• _What you need to do_: Pull from the data below each line where the word "passes" occurs, and copy it.
===============
-- pv_equiv track=rewrite | github.com/tdavchev/algorithms | easy/intersection_of_two.py | intersection_proper
-- ===== SOURCE A (Python) =====
-- def intersection_proper(nums1, nums2):
--     lookup = {}
--     solution = []
--     for num in nums1:
--         if num not in lookup:
--             lookup[num] = True
--
--     for num in nums2:
--         if num in lookup:
--             lookup[num] = False
--
--     for key, val in lookup.items():
--         if val is False:
--             solution.append(key)
--
--     return solution
-- ===== SOURCE B (Python) =====
-- def intersection_proper(nums1, nums2):
--     set2 = set(nums2)
--     seen = set()
--     result = []
--     for num in nums1:
--         if num in set2 and num not in seen:
--             seen.add(num)
--             result.append(num)
--     return result
-- ===== Notes on version B (the rewrite author's own statement) =====
-- stated objective: simpler
-- what changed: Replaced A's three passes over a tri-state marker dict (build True-marks from nums1, flip to False from nums2, then scan the dict items) by one filtering pass over nums1 with a membership set for nums2 and a seen-set for dedup.
import Mathlib
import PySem

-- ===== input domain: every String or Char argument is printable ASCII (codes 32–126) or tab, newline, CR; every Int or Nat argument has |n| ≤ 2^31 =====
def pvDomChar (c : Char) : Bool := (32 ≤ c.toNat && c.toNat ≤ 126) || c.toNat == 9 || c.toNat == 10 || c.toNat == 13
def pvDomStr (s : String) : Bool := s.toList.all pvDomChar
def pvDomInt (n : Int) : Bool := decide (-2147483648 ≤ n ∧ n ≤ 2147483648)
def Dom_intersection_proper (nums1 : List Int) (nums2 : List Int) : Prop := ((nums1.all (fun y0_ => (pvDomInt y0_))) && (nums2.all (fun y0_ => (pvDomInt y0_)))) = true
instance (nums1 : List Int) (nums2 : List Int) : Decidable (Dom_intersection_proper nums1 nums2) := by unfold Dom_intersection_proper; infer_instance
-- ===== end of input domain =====

-- B replaces A's three passes over a tri-state marker dict by one filtering pass over
-- nums1 with a membership set for nums2 and a seen-set for deduplication.

-- ===== PORT A =====
-- literal port of A: first loop marks nums1's keys True, second flips common keys to
-- False, third collects the False keys from the dict items in insertion order
def intersection_proper (nums1 : List Int) (nums2 : List Int) : List Int :=
  let lookup : PySem.Dict Int Bool :=
    nums1.foldl (fun d num => if d.contains num then d else d.insert num true) PySem.Dict.empty
  let lookup2 : PySem.Dict Int Bool :=
    nums2.foldl (fun d num => if d.contains num then d.insert num false else d) lookup
  lookup2.items.foldl (fun sol p => if p.2 = false then sol ++ [p.1] else sol) []

-- ===== PORT B =====
-- literal port of B: set2 = set(nums2); one pass over nums1 keeping (result, seen)
def intersection_proper_alt (nums1 : List Int) (nums2 : List Int) : List Int :=
  let set2 : PySem.Set Int := PySem.Set.ofList nums2
  let st : List Int × PySem.Set Int :=
    nums1.foldl
      (fun st num =>
        if PySem.Set.contains set2 num && !(PySem.Set.contains st.2 num) then
          (st.1 ++ [num], PySem.Set.add st.2 num)
        else st)
      ([], PySem.Set.empty)
  st.1

-- ===== PRECONDITION & SPEC =====
def Spec_intersection_proper (nums1 : List Int) (nums2 : List Int) (out : List Int) : Prop := out = intersection_proper_alt nums1 nums2
instance (nums1 : List Int) (nums2 : List Int) (out : List Int) : Decidable (Spec_intersection_proper nums1 nums2 out) := by unfold Spec_intersection_proper; infer_instance

-- ===== CLAIM (what is proved, stated in full; the proofs are below) =====
def Claim_equal_intersection_proper : Prop := ∀ (nums1 : List Int) (nums2 : List Int), Dom_intersection_proper nums1 nums2 → Spec_intersection_proper nums1 nums2 (intersection_proper nums1 nums2)

-- ===== LEMMAS AND PROOFS =====

lemma loop1_get? (l : List Int) (d : PySem.Dict Int Bool) (k : Int) :
    (l.foldl (fun d num => if d.contains num then d else d.insert num true) d).get? k
      = if d.contains k then d.get? k else (if k ∈ l then some true else none) := by
  induction l generalizing d with
  | nil =>
    simp only [List.foldl_nil, List.not_mem_nil, if_false]
    split_ifs with h
    · rfl
    · rw [← Option.not_isSome_iff_eq_none, ← PySem.Dict.contains_eq_isSome_get?]
      simp [h]
  | cons num t ih =>
    simp only [List.foldl_cons]
    by_cases hc : d.contains num
    · rw [if_pos hc, ih]
      by_cases hk : d.contains k
      · simp [hk]
      · have : k ≠ num := fun h => by rw [h] at hk; exact absurd hc (by simp [hk])
        simp [hk, List.mem_cons, this]
    · rw [if_neg hc, ih]
      by_cases hkn : k = num
      · subst hkn
        simp [PySem.Dict.contains_insert_self, PySem.Dict.get?_insert_self, hc]
      · simp [PySem.Dict.contains_insert, PySem.Dict.get?_insert, hkn, List.mem_cons]

lemma loop1_keys (l : List Int) (d : PySem.Dict Int Bool) :
    (l.foldl (fun d num => if d.contains num then d else d.insert num true) d).keys
      = PySem.Set.update d.keys l := by
  induction l generalizing d with
  | nil => rfl
  | cons num t ih =>
    simp only [List.foldl_cons, PySem.Set.update, PySem.Set.add]
    by_cases hc : d.contains num
    · rw [if_pos hc, ih]
      have hm : num ∈ d.keys := (PySem.Dict.contains_iff_mem_keys _ _).mp hc
      simp [PySem.Set.update, hm]
    · rw [if_neg hc, ih, PySem.Dict.keys_insert_of_not_contains _ _ (by simpa using hc)]
      have hm : num ∉ d.keys := fun h => hc ((PySem.Dict.contains_iff_mem_keys _ _).mpr h)
      simp [PySem.Set.update, hm]

lemma loop2_get? (l : List Int) (d : PySem.Dict Int Bool) (k : Int) :
    (l.foldl (fun d num => if d.contains num then d.insert num false else d) d).get? k
      = if d.contains k ∧ k ∈ l then some false else d.get? k := by
  induction l generalizing d with
  | nil => simp
  | cons num t ih =>
    simp only [List.foldl_cons]
    by_cases hc : d.contains num
    · rw [if_pos hc, ih]
      by_cases hkn : k = num
      · subst hkn
        simp [PySem.Dict.contains_insert_self, PySem.Dict.get?_insert_self, hc, List.mem_cons]
      · simp [PySem.Dict.contains_insert, PySem.Dict.get?_insert, hkn, List.mem_cons]
    · rw [if_neg hc, ih]
      by_cases hkn : k = num
      · subst hkn; simp [hc]
      · simp [hkn, List.mem_cons]

lemma loop2_keys (l : List Int) (d : PySem.Dict Int Bool) :
    (l.foldl (fun d num => if d.contains num then d.insert num false else d) d).keys
      = d.keys := by
  induction l generalizing d with
  | nil => rfl
  | cons num t ih =>
    simp only [List.foldl_cons]
    by_cases hc : d.contains num
    · rw [if_pos hc, ih, PySem.Dict.keys_insert_of_contains _ _ hc]
    · rw [if_neg hc, ih]

lemma items_eq_map_keys (d : PySem.Dict Int Bool) (h : d.keys.Nodup) (dflt : Bool) :
    d.items = d.keys.map (fun k => (k, d.getD k dflt)) := by
  have : d.keys = d.items.map (·.1) := by simp [PySem.Dict.keys]
  rw [this, List.map_map]
  conv_lhs => rw [← List.map_id d.items]
  apply List.map_congr_left
  intro p hp
  have := PySem.Dict.getD_of_mem_items (d := d) (by simpa using hp) h (d0 := dflt)
  simp [Function.comp, this]

lemma loop3_eq (l : List (Int × Bool)) (acc : List Int) :
    l.foldl (fun sol p => if p.2 = false then sol ++ [p.1] else sol) acc
      = acc ++ (l.filter (fun p => p.2 == false)).map (·.1) := by
  induction l generalizing acc with
  | nil => simp
  | cons p t ih =>
    simp only [List.foldl_cons, List.filter_cons]
    by_cases hp : p.2 = false
    · simp [hp, ih]
    · simp [hp, ih]

lemma loopB (s2 : PySem.Set Int) (l : List Int) (acc : List Int) :
    l.foldl
      (fun st num =>
        if PySem.Set.contains s2 num && !(PySem.Set.contains st.2 num) then
          (st.1 ++ [num], PySem.Set.add st.2 num)
        else st)
      (acc, acc)
      = (PySem.Set.update acc (l.filter (fun x => PySem.Set.contains s2 x)),
         PySem.Set.update acc (l.filter (fun x => PySem.Set.contains s2 x))) := by
  induction l generalizing acc with
  | nil => rfl
  | cons num t ih =>
    simp only [List.foldl_cons, List.filter_cons]
    by_cases h2 : PySem.Set.contains s2 num
    · simp only [h2, Bool.true_and, if_true]
      by_cases hs : PySem.Set.contains acc num
      · simp only [hs, Bool.not_true, Bool.false_eq_true, if_false]
        have hs' : num ∈ acc := by simpa [PySem.Set.contains] using hs
        have hadd : PySem.Set.add acc num = acc := by simp [PySem.Set.add, hs']
        have e2 : PySem.Set.update acc (num :: t.filter (fun x => PySem.Set.contains s2 x))
            = PySem.Set.update (PySem.Set.add acc num) (t.filter (fun x => PySem.Set.contains s2 x)) := rfl
        rw [e2, hadd]
        exact ih acc
      · simp only [hs, Bool.not_false, if_true]
        have hs' : num ∉ acc := by simpa [PySem.Set.contains] using hs
        have hadd : PySem.Set.add acc num = acc ++ [num] := by simp [PySem.Set.add, hs']
        have e2 : PySem.Set.update acc (num :: t.filter (fun x => PySem.Set.contains s2 x))
            = PySem.Set.update (PySem.Set.add acc num) (t.filter (fun x => PySem.Set.contains s2 x)) := rfl
        rw [e2, ← ih (PySem.Set.add acc num), hadd]
    · simp only [h2, Bool.false_and, Bool.false_eq_true, if_false]
      exact ih acc

lemma update_filter (p : Int → Bool) (l : List Int) (s : List Int) :
    PySem.Set.update (s.filter p) (l.filter p) = (PySem.Set.update s l).filter p := by
  induction l generalizing s with
  | nil => rfl
  | cons x t ih =>
    simp only [List.filter_cons]
    by_cases hp : p x
    · have hadd : PySem.Set.add (s.filter p) x = (PySem.Set.add s x).filter p := by
        by_cases hm : x ∈ s
        · simp [PySem.Set.add, hm, List.mem_filter, hp]
        · simp [PySem.Set.add, hm, List.mem_filter, hp, List.filter_append]
      simp only [hp, if_true]
      have e1 : PySem.Set.update (s.filter p) (x :: t.filter p)
          = PySem.Set.update (PySem.Set.add (s.filter p) x) (t.filter p) := rfl
      have e2 : PySem.Set.update s (x :: t) = PySem.Set.update (PySem.Set.add s x) t := rfl
      rw [e1, hadd, ih, e2]
    · have hadd : (PySem.Set.add s x).filter p = s.filter p := by
        by_cases hm : x ∈ s
        · simp [PySem.Set.add, hm]
        · simp [PySem.Set.add, hm, List.filter_append, hp]
      have e2 : PySem.Set.update s (x :: t) = PySem.Set.update (PySem.Set.add s x) t := rfl
      simp only [hp, Bool.false_eq_true, if_false]
      rw [e2, ← ih, hadd]

lemma intersection_proper_eq_alt (n1 n2 : List Int) :
    intersection_proper n1 n2 = intersection_proper_alt n1 n2 := by
  unfold intersection_proper intersection_proper_alt
  have hB : (n1.foldl
      (fun st num =>
        if PySem.Set.contains (PySem.Set.ofList n2) num && !(PySem.Set.contains st.2 num) then
          (st.1 ++ [num], PySem.Set.add st.2 num)
        else st)
      ([], PySem.Set.empty)).1
      = (PySem.Set.update ([] : List Int) n1).filter (fun x => PySem.Set.contains (PySem.Set.ofList n2) x) := by
    rw [show (PySem.Set.empty : PySem.Set Int) = ([] : List Int) from rfl, loopB, ← update_filter]
    rfl
  set d1 := n1.foldl (fun d num => if d.contains num then d else d.insert num true) PySem.Dict.empty with hd1
  set d2 := n2.foldl (fun d num => if d.contains num then d.insert num false else d) d1 with hd2
  have hg1 : ∀ k, d1.get? k = if k ∈ n1 then some true else none := by
    intro k; rw [hd1, loop1_get?]; simp
  have hc1 : ∀ k, d1.contains k = true ↔ k ∈ n1 := by
    intro k
    rw [PySem.Dict.contains_eq_isSome_get?, hg1]
    by_cases h : k ∈ n1 <;> simp [h]
  have hk1 : d1.keys = PySem.Set.ofList n1 := by
    rw [hd1, loop1_keys, PySem.Dict.keys_empty]
    rfl
  have hk2 : d2.keys = PySem.Set.ofList n1 := by rw [hd2, loop2_keys, hk1]
  have hnd : d2.keys.Nodup := by rw [hk2]; exact PySem.Set.nodup_ofList n1
  have hg2 : ∀ k, k ∈ n1 → d2.getD k false = !(decide (k ∈ n2)) := by
    intro k hk
    rw [PySem.Dict.getD_eq_get?_getD, hd2, loop2_get?, hg1]
    by_cases h2 : k ∈ n2 <;> simp [hk, (hc1 k).mpr hk, h2]
  rw [loop3_eq, items_eq_map_keys d2 hnd false, hk2, hB, List.filter_map]
  rw [List.filter_congr (l := PySem.Set.ofList n1)
      (p := (fun p => p.2 == false) ∘ (fun k => (k, d2.getD k false)))
      (q := fun x => PySem.Set.contains (PySem.Set.ofList n2) x)
      (by
        intro x hx
        have hx1 : x ∈ n1 := (PySem.Set.mem_ofList n1 x).mp hx
        simp [Function.comp, hg2 x hx1, PySem.Set.contains, PySem.Set.mem_ofList])]
  simp only [List.map_map, List.nil_append]
  have : ((fun p : Int × Bool => p.1) ∘ fun k => (k, d2.getD k false)) = id := rfl
  rw [this, List.map_id]
  rfl

-- ===== VERDICT (by name: the statement is the Claim_ definition above) =====
theorem intersection_proper_spec : Claim_equal_intersection_proper := by
  intro n1 n2 _
  exact intersection_proper_eq_alt n1 n2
===============
• _The answer_:
-- what changed: Replaced A's three passes over a tri-state marker dict (build True-marks from nums1, flip to False from nums2, then scan the dict items) by one filtering pass over nums1 with a membership set for nums2 and a seen-set for dedup.
-- B replaces A's three passes over a tri-state marker dict by one filtering pass over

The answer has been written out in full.